**What is being asked:**
From the entries below, gather every line containing the string "lemma".

[Stored data]
== == ==
lemma table_eval : pvLits.map (fun l => (l, pvRepl l)) = [("ws://localhost:5102".toList, "ws://host.docker.internal:5102".toList), ("ws://127.0.0.1:5102".toList, "ws://host.docker.internal:5102".toList), ("http://localhost:5102".toList, "http://host.docker.internal:5102".toList), ("http://127.0.0.1:5102".toList, "http://host.docker.internal:5102".toList), ("http://localhost:5103".toList, "http://host.docker.internal:5103".toList), ("http://127.0.0.1:5103".toList, "http://host.docker.internal:5103".toList)] := by decide

lemma chain_eq (cs : List Char) :
    PySem.Chars.replace (PySem.Chars.replace (PySem.Chars.replace (PySem.Chars.replace (PySem.Chars.replace (PySem.Chars.replace (cs) "ws://localhost:5102".toList "ws://host.docker.internal:5102".toList) "ws://127.0.0.1:5102".toList "ws://host.docker.internal:5102".toList) "http://localhost:5102".toList "http://host.docker.internal:5102".toList) "http://127.0.0.1:5102".toList "http://host.docker.internal:5102".toList) "http://localhost:5103".toList "http://host.docker.internal:5103".toList) "http://127.0.0.1:5103".toList "http://host.docker.internal:5103".toList = pvScan (pvLits.map (fun l => (l, pvRepl l))) cs := by
  rw [table_eval]
  have e1 : ∀ x, PySem.Chars.replace x ("ws://localhost:5102".toList, "ws://host.docker.internal:5102".toList).1 ("ws://localhost:5102".toList, "ws://host.docker.internal:5102".toList).2 = pvScan [("ws://localhost:5102".toList, "ws://host.docker.internal:5102".toList)] x := by
    intro x
    have h := step [] ("ws://localhost:5102".toList, "ws://host.docker.internal:5102".toList) (by decide) (by decide) (by decide) (by decide) (by decide) x
    rwa [scan_empty] at h
  have e2 : ∀ x, PySem.Chars.replace (pvScan [("ws://localhost:5102".toList, "ws://host.docker.internal:5102".toList)] x) ("ws://127.0.0.1:5102".toList, "ws://host.docker.internal:5102".toList).1 ("ws://127.0.0.1:5102".toList, "ws://host.docker.internal:5102".toList).2 = pvScan [("ws://localhost:5102".toList, "ws://host.docker.internal:5102".toList), ("ws://127.0.0.1:5102".toList, "ws://host.docker.internal:5102".toList)] x :=
    step [("ws://localhost:5102".toList, "ws://host.docker.internal:5102".toList)] ("ws://127.0.0.1:5102".toList, "ws://host.docker.internal:5102".toList) (by decide) (by decide) (by decide) (by decide) (by decide)
  have e3 : ∀ x, PySem.Chars.replace (pvScan [("ws://localhost:5102".toList, "ws://host.docker.internal:5102".toList), ("ws://127.0.0.1:5102".toList, "ws://host.docker.internal:5102".toList)] x) ("http://localhost:5102".toList, "http://host.docker.internal:5102".toList).1 ("http://localhost:5102".toList, "http://host.docker.internal:5102".toList).2 = pvScan [("ws://localhost:5102".toList, "ws://host.docker.internal:5102".toList), ("ws://127.0.0.1:5102".toList, "ws://host.docker.internal:5102".toList), ("http://localhost:5102".toList, "http://host.docker.internal:5102".toList)] x :=
    step [("ws://localhost:5102".toList, "ws://host.docker.internal:5102".toList), ("ws://127.0.0.1:5102".toList, "ws://host.docker.internal:5102".toList)] ("http://localhost:5102".toList, "http://host.docker.internal:5102".toList) (by decide) (by decide) (by decide) (by decide) (by decide)
  have e4 : ∀ x, PySem.Chars.replace (pvScan [("ws://localhost:5102".toList, "ws://host.docker.internal:5102".toList), ("ws://127.0.0.1:5102".toList, "ws://host.docker.internal:5102".toList), ("http://localhost:5102".toList, "http://host.docker.internal:5102".toList)] x) ("http://127.0.0.1:5102".toList, "http://host.docker.internal:5102".toList).1 ("http://127.0.0.1:5102".toList, "http://host.docker.internal:5102".toList).2 = pvScan [("ws://localhost:5102".toList, "ws://host.docker.internal:5102".toList), ("ws://127.0.0.1:5102".toList, "ws://host.docker.internal:5102".toList), ("http://localhost:5102".toList, "http://host.docker.internal:5102".toList), ("http://127.0.0.1:5102".toList, "http://host.docker.internal:5102".toList)] x :=
    step [("ws://localhost:5102".toList, "ws://host.docker.internal:5102".toList), ("ws://127.0.0.1:5102".toList, "ws://host.docker.internal:5102".toList), ("http://localhost:5102".toList, "http://host.docker.internal:5102".toList)] ("http://127.0.0.1:5102".toList, "http://host.docker.internal:5102".toList) (by decide) (by decide) (by decide) (by decide) (by decide)
  have e5 : ∀ x, PySem.Chars.replace (pvScan [("ws://localhost:5102".toList, "ws://host.docker.internal:5102".toList), ("ws://127.0.0.1:5102".toList, "ws://host.docker.internal:5102".toList), ("http://localhost:5102".toList, "http://host.docker.internal:5102".toList), ("http://127.0.0.1:5102".toList, "http://host.docker.internal:5102".toList)] x) ("http://localhost:5103".toList, "http://host.docker.internal:5103".toList).1 ("http://localhost:5103".toList, "http://host.docker.internal:5103".toList).2 = pvScan [("ws://localhost:5102".toList, "ws://host.docker.internal:5102".toList), ("ws://127.0.0.1:5102".toList, "ws://host.docker.internal:5102".toList), ("http://localhost:5102".toList, "http://host.docker.internal:5102".toList), ("http://127.0.0.1:5102".toList, "http://host.docker.internal:5102".toList), ("http://localhost:5103".toList, "http://host.docker.internal:5103".toList)] x :=
    step [("ws://localhost:5102".toList, "ws://host.docker.internal:5102".toList), ("ws://127.0.0.1:5102".toList, "ws://host.docker.internal:5102".toList), ("http://localhost:5102".toList, "http://host.docker.internal:5102".toList), ("http://127.0.0.1:5102".toList, "http://host.docker.internal:5102".toList)] ("http://localhost:5103".toList, "http://host.docker.internal:5103".toList) (by decide) (by decide) (by decide) (by decide) (by decide)
  have e6 : ∀ x, PySem.Chars.replace (pvScan [("ws://localhost:5102".toList, "ws://host.docker.internal:5102".toList), ("ws://127.0.0.1:5102".toList, "ws://host.docker.internal:5102".toList), ("http://localhost:5102".toList, "http://host.docker.internal:5102".toList), ("http://127.0.0.1:5102".toList, "http://host.docker.internal:5102".toList), ("http://localhost:5103".toList, "http://host.docker.internal:5103".toList)] x) ("http://127.0.0.1:5103".toList, "http://host.docker.internal:5103".toList).1 ("http://127.0.0.1:5103".toList, "http://host.docker.internal:5103".toList).2 = pvScan [("ws://localhost:5102".toList, "ws://host.docker.internal:5102".toList), ("ws://127.0.0.1:5102".toList, "ws://host.docker.internal:5102".toList), ("http://localhost:5102".toList, "http://host.docker.internal:5102".toList), ("http://127.0.0.1:5102".toList, "http://host.docker.internal:5102".toList), ("http://localhost:5103".toList, "http://host.docker.internal:5103".toList), ("http://127.0.0.1:5103".toList, "http://host.docker.internal:5103".toList)] x :=
    step [("ws://localhost:5102".toList, "ws://host.docker.internal:5102".toList), ("ws://127.0.0.1:5102".toList, "ws://host.docker.internal:5102".toList), ("http://localhost:5102".toList, "http://host.docker.internal:5102".toList), ("http://127.0.0.1:5102".toList, "http://host.docker.internal:5102".toList), ("http://localhost:5103".toList, "http://host.docker.internal:5103".toList)] ("http://127.0.0.1:5103".toList, "http://host.docker.internal:5103".toList) (by decide) (by decide) (by decide) (by decide) (by decide)
  rw [e1, e2, e3, e4, e5, e6]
== == ==
**Written answer:**
lemma table_eval : pvLits.map (fun l => (l, pvRepl l)) = [("ws://localhost:5102".toList, "ws://host.docker.internal:5102".toList), ("ws://127.0.0.1:5102".toList, "ws://host.docker.internal:5102".toList), ("http://localhost:5102".toList, "http://host.docker.internal:5102".toList), ("http://127.0.0.1:5102".toList, "http://host.docker.internal:5102".toList), ("http://localhost:5103".toList, "http://host.docker.internal:5103".toList), ("http://127.0.0.1:5103".toList, "http://host.docker.internal:5103".toList)] := by decide
lemma chain_eq (cs : List Char) :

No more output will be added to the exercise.